Abstract

Although glycemic variability (GV) has been shown to be associated with endothelial dysfunction in diabetes mellitus (DM), there is a dearth of literature on its correlation in gestational diabetic pregnancies. To compare GV and 24-hour ambulatory glucose profile (AGP) in gestational diabetic pregnancies with and without large for gestation-age (LGA) babies. It was a cross-sectional observational study. A total of 40 pregnant females between 19 and 35 years with gestational DM (GDM) controlled on pharmacotherapy fulfilling inclusion criteria were recruited. A flash glucose monitor (FGM) was used to record AGP between 32 and 36 weeks of gestation in these women. A total of 400 patient days with 38,400 glucose values in the study group were analyzed. Various glucose measures were compared between the GDM pregnancies with or without LGA babies. The incidence of LGA was 15% in these pregnant women who were on pharmacotherapy and apparently controlled as evidenced by self-monitoring of blood sugar values.

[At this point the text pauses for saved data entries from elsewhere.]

set_option maxHeartbeats 2000000 in
theorem innerStepA (NX NY x y : ℕ) (hx : x < NX) (hy : y < NY) :
    pvBodyA NX NY (stateA NX NY x y) x y = stateA NX NY x (y + 1) := by
  have hI : (((x : Int)) * NY + y).toNat = x * NY + y := by
    rw [show ((x : Int)) * NY + y = ((x * NY + y : ℕ) : Int) by push_cast; ring, Int.toNat_natCast]
  have hJ1 : ((((x : Int)) + 1) * NY + y).toNat = (x + 1) * NY + y := by
    rw [show (((x : Int)) + 1) * NY + y = (((x + 1) * NY + y : ℕ) : Int) by push_cast; ring,
      Int.toNat_natCast]
  have hJ2 : (((x : Int)) * NY + (y + 1)).toNat = x * NY + (y + 1) := by
    rw [show ((x : Int)) * NY + (y + 1) = ((x * NY + (y + 1) : ℕ) : Int) by push_cast; ring,
      Int.toNat_natCast]
  unfold pvBodyA pvAppA stateA
  dsimp only
  rw [hI, hJ1, hJ2]
  by_cases hX : x + 1 < NX <;> by_cases hY : y + 1 < NY
  · rw [if_pos (show ((x : Int)) + 1 < (NX : Int) by exact_mod_cast hX),
      if_pos (show ((y : Int)) + 1 < (NY : Int) by exact_mod_cast hY),
      modify_map_range, modify_map_range, modify_map_range, modify_map_range]
    apply List.map_congr_left
    intro k hk
    simp only [List.mem_range] at hk
    have hra : NY * (k / NY) + k % NY = k := Nat.div_add_mod k NY
    have hbb : k % NY < NY := Nat.mod_lt _ (by omega)
    by_cases hkI : k = x * NY + y
    · subst hkI
      obtain ⟨hd, hm⟩ := idx_div_mod NY x y hy
      rw [hd, hm]
      have c1 : ¬(x * NY + y = x * NY + (y + 1)) := by omega
      have c2 : ¬(x * NY + y = (x + 1) * NY + y) := by simp only [add_one_mul]; omega
      simp only [if_neg c1, if_neg c2]
      unfold cellMid cellFin
      split_ifs <;>
        first
          | rfl
          | (exfalso; omega)
          | (push_cast; simp)
          | (simp only [List.nil_append, List.append_assoc]; push_cast; ring_nf)
    · by_cases hkJ1 : k = (x + 1) * NY + y
      · subst hkJ1
        obtain ⟨hd, hm⟩ := idx_div_mod NY (x + 1) y hy
        rw [hd, hm]
        have c1 : ¬((x + 1) * NY + y = x * NY + (y + 1)) := by simp only [add_one_mul]; omega
        have c2 : ¬((x + 1) * NY + y = x * NY + y) := by simp only [add_one_mul]; omega
        simp only [if_neg c1, if_neg c2]
        unfold cellMid cellFin
        split_ifs <;>
          first
            | rfl
            | (exfalso; omega)
            | (push_cast; simp)
            | (simp only [List.nil_append, List.append_assoc]; push_cast; ring_nf)
      · by_cases hkJ2 : k = x * NY + (y + 1)
        · subst hkJ2
          obtain ⟨hd, hm⟩ := idx_div_mod NY x (y + 1) hY
          rw [hd, hm]
          have c1 : ¬(x * NY + (y + 1) = x * NY + y) := by omega
          have c2 : ¬(x * NY + (y + 1) = (x + 1) * NY + y) := by simp only [add_one_mul]; omega
          simp only [if_neg c1, if_neg c2]
          unfold cellMid cellFin
          split_ifs <;>
            first
              | rfl
              | (exfalso; omega)
              | (push_cast; simp)
              | (simp only [List.nil_append, List.append_assoc]; push_cast; ring_nf)
        · rw [if_neg hkJ2, if_neg hkI, if_neg hkJ1, if_neg hkI]
          apply cellMid_untouched NX NY x y _ _ hbb
          · rintro ⟨h1, h2⟩; exact hkI (by rw [← hra, h1, h2, Nat.mul_comm])
          · rintro ⟨h1, h2⟩; exact hkJ1 (by rw [← hra, h1, h2, Nat.mul_comm])
          · rintro ⟨h1, h2⟩; exact hkJ2 (by rw [← hra, h1, h2, Nat.mul_comm])
  · rw [if_pos (show ((x : Int)) + 1 < (NX : Int) by exact_mod_cast hX),
      if_neg (show ¬(((y : Int)) + 1 < (NY : Int)) by exact_mod_cast hY),
      modify_map_range, modify_map_range]
    apply List.map_congr_left
    intro k hk
    simp only [List.mem_range] at hk
    have hra : NY * (k / NY) + k % NY = k := Nat.div_add_mod k NY
    have hbb : k % NY < NY := Nat.mod_lt _ (by omega)
    by_cases hkI : k = x * NY + y
    · subst hkI
      obtain ⟨hd, hm⟩ := idx_div_mod NY x y hy
      rw [hd, hm]
      have c2 : ¬(x * NY + y = (x + 1) * NY + y) := by simp only [add_one_mul]; omega
      simp only [if_neg c2]
      unfold cellMid cellFin
      split_ifs <;>
        first
            | rfl
            | (exfalso; omega)
            | (push_cast; simp)
            | (simp only [List.nil_append, List.append_assoc]; push_cast; ring_nf)
    · by_cases hkJ1 : k = (x + 1) * NY + y
      · subst hkJ1
        obtain ⟨hd, hm⟩ := idx_div_mod NY (x + 1) y hy
        rw [hd, hm]
        have c2 : ¬((x + 1) * NY + y = x * NY + y) := by simp only [add_one_mul]; omega
        simp only [if_neg c2]
        unfold cellMid cellFin
        split_ifs <;>
          first
            | rfl
            | (exfalso; omega)
            | (push_cast; simp)
            | (simp only [List.nil_append, List.append_assoc]; push_cast; ring_nf)
      · rw [if_neg hkJ1, if_neg hkI]
        apply cellMid_untouched NX NY x y _ _ hbb
        · rintro ⟨h1, h2⟩; exact hkI (by rw [← hra, h1, h2, Nat.mul_comm])
        · rintro ⟨h1, h2⟩; exact hkJ1 (by rw [← hra, h1, h2, Nat.mul_comm])
        · rintro ⟨h1, h2⟩; omega
  · rw [if_neg (show ¬(((x : Int)) + 1 < (NX : Int)) by exact_mod_cast hX),
      if_pos (show ((y : Int)) + 1 < (NY : Int) by exact_mod_cast hY),
      modify_map_range, modify_map_range]
    apply List.map_congr_left
    intro k hk
    simp only [List.mem_range] at hk
    have hra : NY * (k / NY) + k % NY = k := Nat.div_add_mod k NY
    have hbb : k % NY < NY := Nat.mod_lt _ (by omega)
    have hdx : k / NY < NX := Nat.div_lt_of_lt_mul (by rw [Nat.mul_comm]; exact hk)
    by_cases hkI : k = x * NY + y
    · subst hkI
      obtain ⟨hd, hm⟩ := idx_div_mod NY x y hy
      rw [hd, hm]
      have c1 : ¬(x * NY + y = x * NY + (y + 1)) := by omega
      simp only [if_neg c1]
      unfold cellMid cellFin
      split_ifs <;>
        first
            | rfl
            | (exfalso; omega)
            | (push_cast; simp)
            | (simp only [List.nil_append, List.append_assoc]; push_cast; ring_nf)
    · by_cases hkJ2 : k = x * NY + (y + 1)
      · subst hkJ2
        obtain ⟨hd, hm⟩ := idx_div_mod NY x (y + 1) hY
        rw [hd, hm]
        have c1 : ¬(x * NY + (y + 1) = x * NY + y) := by omega
        simp only [if_neg c1]
        unfold cellMid cellFin
        split_ifs <;>
          first
            | rfl
            | (exfalso; omega)
            | (push_cast; simp)
            | (simp only [List.nil_append, List.append_assoc]; push_cast; ring_nf)
      · rw [if_neg hkJ2, if_neg hkI]
        apply cellMid_untouched NX NY x y _ _ hbb
        · rintro ⟨h1, h2⟩; exact hkI (by rw [← hra, h1, h2, Nat.mul_comm])
        · rintro ⟨h1, h2⟩; omega
        · rintro ⟨h1, h2⟩; exact hkJ2 (by rw [← hra, h1, h2, Nat.mul_comm])
  · rw [if_neg (show ¬(((x : Int)) + 1 < (NX : Int)) by exact_mod_cast hX),
      if_neg (show ¬(((y : Int)) + 1 < (NY : Int)) by exact_mod_cast hY)]
    apply List.map_congr_left
    intro k hk
    simp only [List.mem_range] at hk
    have hra : NY * (k / NY) + k % NY = k := Nat.div_add_mod k NY
    have hbb : k % NY < NY := Nat.mod_lt _ (by omega)
    have hdx : k / NY < NX := Nat.div_lt_of_lt_mul (by rw [Nat.mul_comm]; exact hk)
    by_cases hkI : k = x * NY + y
    · subst hkI
      obtain ⟨hd, hm⟩ := idx_div_mod NY x y hy
      rw [hd, hm]
      unfold cellMid cellFin
      split_ifs <;>
        first
            | rfl
            | (exfalso; omega)
            | (push_cast; simp)
            | (simp only [List.nil_append, List.append_assoc]; push_cast; ring_nf)
    · apply cellMid_untouched NX NY x y _ _ hbb
      · rintro ⟨h1, h2⟩; exact hkI (by rw [← hra, h1, h2, Nat.mul_comm])
      · rintro ⟨h1, h2⟩; omega
      · rintro ⟨h1, h2⟩; omega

All the parameters of 24-hour AGP except dinner values were significantly high in the LGA group when compared with the non-LGA group [mean amplitude of glycemic excursion (MAGE) LGA vs non-LGA 74.58 ± 16.83 vs 49.86 ± 12.83 mg/dL, p = 0.002; standard deviation (SD) LGA vs non-LGA 30.19 ± 9.69 vs 20.10 ± 5.97 mg/dL, p = 0.001]. Variables of GV: MAGE and SD were significantly high in the LGA group (p < 0.001). Time below range (TBR) and time above range (TAR) were also significantly altered in the LGA group (p < 0.001). High GV and time in the range are the important parameters that can be well correlated with LGA babies in gestational diabetic pregnancies on pharmacotherapy. An FGM is a good monitoring device to measure this parameter and can be used as an adjunct to modify measures to control the glucose values within range in these pregnancies.